The good news, I am able to cook more. I made this delicious lemon, shrimp and asparagus risotto for dinner the other night. Of course the kids would not eat it....but Jonathan and I enjoyed it. I love risotto and rarely make it anymore. We just don't do the carb dinners as much as we used to. But this is worth it once in a while. The ultimate comfort food if you ask me.

Monday, September 20, 2010

Creative Minds

After accusing my children of lying to me about brushing their teeth, JJ said to me,

"Mom, we're not lying, we're ACTING!"

Clever....very cleaver.

**************************************************
We, along with the rest of the world, went apple picking this weekend.
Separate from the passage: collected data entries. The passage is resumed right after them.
-- pv_equiv track=rewrite | github.com/nikhilkr7/Astuto-coding-test | Folder/q3.py | find_overloaded_users
-- ===== SOURCE A (Python) =====
-- def find_overloaded_users(events):
--     """
--     Identify users with 3+ events within any 10-second window.
--     """
--     from collections import defaultdict
--
--     user_events = defaultdict(list)
--
--     # Group events by user
--     for user, ts in events:
--         user_events[user].append(ts)
--
--     overloaded = set()
--
--     # Check each user's timestamps
--     for user, timestamps in user_events.items():
--         timestamps.sort()
--         n = len(timestamps)
--
--         # Sliding window: i = start, j = end
--         i = 0
--         for j in range(n):
--             # Shrink window until it fits within < 10 seconds
--             while timestamps[j] - timestamps[i] >= 10:
--                 i += 1
--             # Check count: j - i + 1 events in window
--             if (j - i + 1) >= 3:
--                 overloaded.add(user)
--                 break
--
--     return overloaded
-- ===== SOURCE B (Python) =====
-- def _has_burst(ts):
--     ts = sorted(ts)
--     return any(ts[k + 2] - ts[k] < 10 for k in range(len(ts) - 2))
--
--
-- def find_overloaded_users(events):
--     groups = {}
--     for user, ts in events:
--         groups.setdefault(user, []).append(ts)
--     return {user for user, ts_list in groups.items() if _has_burst(ts_list)}
-- ===== Notes on version B (the rewrite author's own statement) =====
-- stated objective: simpler
-- what changed: The stateful two-pointer sliding window (shrink index i carried across iterations, early break) is replaced by a stateless consecutive-triple scan: after sorting, a user is overloaded iff some ts[k+2]-ts[k] < 10.
import Mathlib
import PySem

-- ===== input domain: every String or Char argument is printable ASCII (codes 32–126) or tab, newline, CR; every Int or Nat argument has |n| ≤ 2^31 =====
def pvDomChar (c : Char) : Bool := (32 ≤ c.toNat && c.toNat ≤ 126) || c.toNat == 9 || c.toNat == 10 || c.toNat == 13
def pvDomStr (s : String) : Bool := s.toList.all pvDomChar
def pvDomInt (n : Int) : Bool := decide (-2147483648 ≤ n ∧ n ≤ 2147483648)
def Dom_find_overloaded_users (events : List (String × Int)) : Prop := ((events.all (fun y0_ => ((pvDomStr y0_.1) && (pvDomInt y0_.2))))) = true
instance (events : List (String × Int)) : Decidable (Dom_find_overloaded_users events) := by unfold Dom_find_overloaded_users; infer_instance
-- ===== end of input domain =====

-- B replaces A's stateful two-pointer sliding window by a stateless check of consecutive
-- sorted triples (objective: simpler; same asymptotic cost, the sort dominates).

-- ===== PORT A =====
-- 'while timestamps[j] - timestamps[i] >= 10: i += 1'; the 'i < j' guard only makes the
-- recursion total — on the sorted lists A feeds it the condition is false at i = j anyway.
def pvShrink (t : List Int) (j i : Nat) : Nat :=
  if h : i < j ∧ 10 ≤ PySem.List.pyGetD t (j : Int) 0 - PySem.List.pyGetD t (i : Int) 0 then
    pvShrink t j (i + 1)
  else i
termination_by j - i
decreasing_by omega

-- 'for j in range(n): … if (j - i + 1) >= 3: …; break'
def pvALoop (t : List Int) (n j i : Nat) : Bool :=
  if j < n then
    let i' := pvShrink t j i
    if 3 ≤ j - i' + 1 then true else pvALoop t n (j + 1) i'
  else false
termination_by n - j

def find_overloaded_users (events : List (String × Int)) : List String :=
  let userEvents := events.foldl (fun d p => d.modify p.1 [] (· ++ [p.2])) PySem.Dict.empty
  userEvents.items.foldl
    (fun overloaded p =>
      let timestamps := PySem.List.sorted p.2 (fun x => x) false
      if pvALoop timestamps timestamps.length 0 0 then PySem.Set.add overloaded p.1
      else overloaded)
    PySem.Set.empty

-- ===== PORT B =====
-- any(ts[k+2] - ts[k] < 10 for k in range(len(ts) - 2)) on the sorted list
def pvHasBurst (ts : List Int) : Bool :=
  let t := PySem.List.sorted ts (fun x => x) false
  (PySem.List.pyRange 0 ((t.length : Int) - 2) 1).any
    (fun k => PySem.List.pyGetD t (k + 2) 0 - PySem.List.pyGetD t k 0 < 10)

def find_overloaded_users_alt (events : List (String × Int)) : List String :=
  let groups := events.foldl (fun d p => d.modify p.1 [] (· ++ [p.2])) PySem.Dict.empty
  PySem.Set.ofList ((groups.items.filter (fun p => pvHasBurst p.2)).map (·.1))

-- ===== PRECONDITION & SPEC =====
def Spec_find_overloaded_users (events : List (String × Int)) (out : List String) : Prop := out = find_overloaded_users_alt events
instance (events : List (String × Int)) (out : List String) : Decidable (Spec_find_overloaded_users events out) := by unfold Spec_find_overloaded_users; infer_instance

-- ===== CLAIM (what is proved, stated in full; the proofs are below) =====
def Claim_equal_find_overloaded_users : Prop := ∀ (events : List (String × Int)), Dom_find_overloaded_users events → Spec_find_overloaded_users events (find_overloaded_users events)

-- ===== LEMMAS AND PROOFS =====

theorem pvGetD_cast (t : List Int) (k : Nat) :
    PySem.List.pyGetD t (k : Int) 0 = t.getD k 0 := by simp

theorem pvMono (t : List Int) (h : t.Pairwise (· ≤ ·)) (i j : Nat) (hij : i ≤ j)
    (hj : j < t.length) : t.getD i 0 ≤ t.getD j 0 := by
  rcases Nat.eq_or_lt_of_le hij with rfl | hlt
  · rfl
  · have := List.pairwise_iff_getElem.mp h i j (by omega) hj hlt
    simp [Nat.lt_of_le_of_lt hij hj, hj, this]

theorem pvShrink_ge (t : List Int) (j i : Nat) : i ≤ pvShrink t j i := by
  unfold pvShrink
  split
  · have := pvShrink_ge t j (i + 1); omega
  · exact le_rfl
termination_by j - i
decreasing_by omega

theorem pvShrink_le (t : List Int) (j i : Nat) (h : i ≤ j) : pvShrink t j i ≤ j := by
  unfold pvShrink
  split
  · exact pvShrink_le t j (i + 1) (by omega)
  · exact h
termination_by j - i
decreasing_by omega

theorem pvShrink_lt10 (t : List Int) (j i : Nat) (h : i ≤ j) :
    t.getD j 0 - t.getD (pvShrink t j i) 0 < 10 := by
  unfold pvShrink
  split
  · exact pvShrink_lt10 t j (i + 1) (by omega)
  · rename_i hneg
    rcases Nat.eq_or_lt_of_le h with rfl | hlt
    · omega
    · rw [pvGetD_cast, pvGetD_cast] at hneg; omega
termination_by j - i
decreasing_by omega

theorem pvShrink_min (t : List Int) (j i : Nat) :
    ∀ m, i ≤ m → m < pvShrink t j i → 10 ≤ t.getD j 0 - t.getD m 0 := by
  intro m him hm
  unfold pvShrink at hm
  split at hm
  · rename_i hcond
    rcases Nat.eq_or_lt_of_le him with rfl | hlt
    · rw [pvGetD_cast, pvGetD_cast] at hcond; omega
    · exact pvShrink_min t j (i + 1) m hlt hm
  · omega
termination_by j - i
decreasing_by omega

theorem pvALoop_iff (t : List Int) (hs : t.Pairwise (· ≤ ·)) (n j i : Nat)
    (hn : n = t.length) (hij : i ≤ j)
    (inv : ∀ m, m < i → j < n → 10 ≤ t.getD j 0 - t.getD m 0) :
    pvALoop t n j i = true ↔
      ∃ k, k + 2 < n ∧ j ≤ k + 2 ∧ t.getD (k + 2) 0 - t.getD k 0 < 10 := by
  by_cases hlt : j < n
  · have hsle : pvShrink t j i ≤ j := pvShrink_le t j i hij
    have hsge : i ≤ pvShrink t j i := pvShrink_ge t j i
    have hlt10 : t.getD j 0 - t.getD (pvShrink t j i) 0 < 10 := pvShrink_lt10 t j i hij
    have hall : ∀ m, m < pvShrink t j i → 10 ≤ t.getD j 0 - t.getD m 0 := by
      intro m hm
      by_cases hmi : m < i
      · exact inv m hmi hlt
      · exact pvShrink_min t j i m (by omega) hm
    rw [pvALoop]
    simp only [hlt, if_pos]
    by_cases hwin : 3 ≤ j - pvShrink t j i + 1
    · simp only [hwin, if_pos, true_iff]
      refine ⟨j - 2, by omega, by omega, ?_⟩
      have h1 : t.getD (pvShrink t j i) 0 ≤ t.getD (j - 2) 0 :=
        pvMono t hs _ _ (by omega) (by omega)
      have h2 : (j - 2) + 2 = j := by omega
      rw [h2]; omega
    · simp only [hwin, if_neg, not_false_iff]
      have ih := pvALoop_iff t hs n (j + 1) (pvShrink t j i) hn (by omega)
        (by
          intro m hm hj1
          have h1 := hall m hm
          have h2 : t.getD j 0 ≤ t.getD (j + 1) 0 := pvMono t hs _ _ (by omega) (by omega)
          omega)
      rw [ih]
      constructor
      · rintro ⟨k, h1, h2, h3⟩; exact ⟨k, h1, by omega, h3⟩
      · rintro ⟨k, h1, h2, h3⟩
        refine ⟨k, h1, ?_, h3⟩
        rcases Nat.lt_or_ge (k + 2) (j + 1) with hk | hk
        · have hkj : k + 2 = j := by omega
          have hks : pvShrink t j i ≤ k := by
            by_contra hc
            have := hall k (by omega)
            rw [hkj] at h3; omega
          omega
        · exact hk
  · rw [pvALoop]
    simp only [hlt]
    constructor
    · intro h; exact absurd h (by simp)
    · rintro ⟨k, h1, h2, _⟩; omega
termination_by n - j
decreasing_by omega

theorem pvHasBurst_iff (ts : List Int) :
    pvHasBurst ts = true ↔
      ∃ k, k + 2 < (PySem.List.sorted ts (fun x => x) false).length ∧
        (PySem.List.sorted ts (fun x => x) false).getD (k + 2) 0 -
          (PySem.List.sorted ts (fun x => x) false).getD k 0 < 10 := by
  unfold pvHasBurst
  rw [List.any_eq_true]
  constructor
  · rintro ⟨x, hx, hp⟩
    rw [PySem.List.mem_pyRange_one] at hx
    obtain ⟨k, rfl⟩ : ∃ m : Nat, (m : Int) = x := ⟨x.toNat, by omega⟩
    refine ⟨k, by omega, ?_⟩
    rw [show ((k : Nat) : Int) + 2 = ((k + 2 : Nat) : Int) by push_cast; ring,
      pvGetD_cast, pvGetD_cast] at hp
    exact of_decide_eq_true hp
  · rintro ⟨k, hk, hp⟩
    refine ⟨(k : Int), ?_, ?_⟩
    · rw [PySem.List.mem_pyRange_one]; omega
    · rw [show ((k : Nat) : Int) + 2 = ((k + 2 : Nat) : Int) by push_cast; ring,
        pvGetD_cast, pvGetD_cast]
      exact decide_eq_true hp

theorem pvPerUser (ts : List Int) :
    pvALoop (PySem.List.sorted ts (fun x => x) false)
      (PySem.List.sorted ts (fun x => x) false).length 0 0 = pvHasBurst ts := by
  rw [Bool.eq_iff_iff]
  have hs : (PySem.List.sorted ts (fun x => x) false).Pairwise (· ≤ ·) := by
    simpa using PySem.List.sorted_pairwise ts (fun x => x)
  rw [pvALoop_iff _ hs _ 0 0 rfl le_rfl (by omega), pvHasBurst_iff]
  constructor
  · rintro ⟨k, h1, _, h3⟩; exact ⟨k, h1, h3⟩
  · rintro ⟨k, h1, h3⟩; exact ⟨k, h1, by omega, h3⟩

theorem pvFoldl_add_eq_filter (pred : String × List Int → Bool) :
    ∀ (items : List (String × List Int)) (acc : List String),
      (items.map (·.1)).Nodup → (∀ p ∈ items, p.1 ∉ acc) →
      items.foldl (fun ov p => if pred p then PySem.Set.add ov p.1 else ov) acc
        = acc ++ (items.filter pred).map (·.1) := by
  intro items
  induction items with
  | nil => intro acc _ _; simp
  | cons p rest ih =>
    intro acc hnd hdisj
    simp only [List.map_cons, List.nodup_cons] at hnd
    have hmem : p.1 ∉ acc := hdisj p (by simp)
    by_cases hp : pred p
    · have hadd : PySem.Set.add acc p.1 = acc ++ [p.1] := by
        simp [PySem.Set.add, List.contains_eq_mem, hmem]
      rw [List.foldl_cons, if_pos hp, hadd]
      rw [ih (acc ++ [p.1]) hnd.2
        (by
          intro q hq
          simp only [List.mem_append, List.mem_singleton]
          rintro (hc | hc)
          · exact hdisj q (List.mem_cons_of_mem _ hq) hc
          · exact hnd.1 (hc ▸ List.mem_map_of_mem hq))]
      simp [hp]
    · rw [List.foldl_cons, if_neg hp]
      rw [ih acc hnd.2 (fun q hq => hdisj q (List.mem_cons_of_mem _ hq))]
      simp [hp]

theorem pvOfList_nodup (xs : List String) (h : xs.Nodup) : PySem.Set.ofList xs = xs := by
  have gen : ∀ (ys acc : List String), ys.Nodup → (∀ y ∈ ys, y ∉ acc) →
      ys.foldl PySem.Set.add acc = acc ++ ys := by
    intro ys
    induction ys with
    | nil => intro acc _ _; simp
    | cons y rest ih =>
      intro acc hnd hdisj
      simp only [List.nodup_cons] at hnd
      have hmem : y ∉ acc := hdisj y (by simp)
      have hadd : PySem.Set.add acc y = acc ++ [y] := by
        simp [PySem.Set.add, List.contains_eq_mem, hmem]
      rw [List.foldl_cons, hadd]
      rw [ih (acc ++ [y])
        hnd.2
        (by
          intro q hq
          simp only [List.mem_append, List.mem_singleton]
          rintro (hc | hc)
          · exact hdisj q (List.mem_cons_of_mem _ hq) hc
          · exact hnd.1 (hc ▸ hq))]
      simp
  simpa using gen xs [] h (by simp)

-- ===== VERDICT (by name: the statement is the Claim_ definition above) =====
theorem find_overloaded_users_spec : Claim_equal_find_overloaded_users := by
  intro events _
  unfold Spec_find_overloaded_users find_overloaded_users find_overloaded_users_alt
  set d := events.foldl (fun d p => d.modify p.1 [] (· ++ [p.2])) PySem.Dict.empty with hd
  have hkeys : d.keys.Nodup := by
    rw [hd]
    exact PySem.Dict.nodup_keys_foldl_modify_key events (·.1) [] (fun d p => (· ++ [p.2]))
      PySem.Dict.empty PySem.Dict.nodup_keys_empty
  have hitems : (d.items.map (·.1)).Nodup := hkeys
  have hA := pvFoldl_add_eq_filter
    (fun p => pvALoop (PySem.List.sorted p.2 (fun x => x) false)
      (PySem.List.sorted p.2 (fun x => x) false).length 0 0)
    d.items PySem.Set.empty hitems (by intro p _; simp [PySem.Set.empty])
  simp only [] at hA ⊢
  rw [hA]
  have hfilter : d.items.filter
      (fun p => pvALoop (PySem.List.sorted p.2 (fun x => x) false)
        (PySem.List.sorted p.2 (fun x => x) false).length 0 0)
      = d.items.filter (fun p => pvHasBurst p.2) := by
    apply List.filter_congr
    intro p _
    exact pvPerUser p.2
  rw [hfilter]
  rw [pvOfList_nodup ((d.items.filter (fun p => pvHasBurst p.2)).map (·.1))
    (hitems.sublist (List.Sublist.map (·.1) (List.filter_sublist (l := d.items))))]
  simp [PySem.Set.empty]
I think I am over apple picking. It seems absurd to me to pay $30+ for apples. Most of which will never make it out of the bag. There are just too many to eat. And too many to put into pies. And nobody wants your apples, or you apple pie, because they have their own apples and apple pie.

It's fun as an outing, unless of course you go on Yom Kippur, which is what we did. Thus we could not even eat the apples, or more importantly, the cider donuts they sell at the orchard. This is a mistake I will not make again. That is, assuming by this time next year I forget what a rip off it is, and go back...which is usually the case.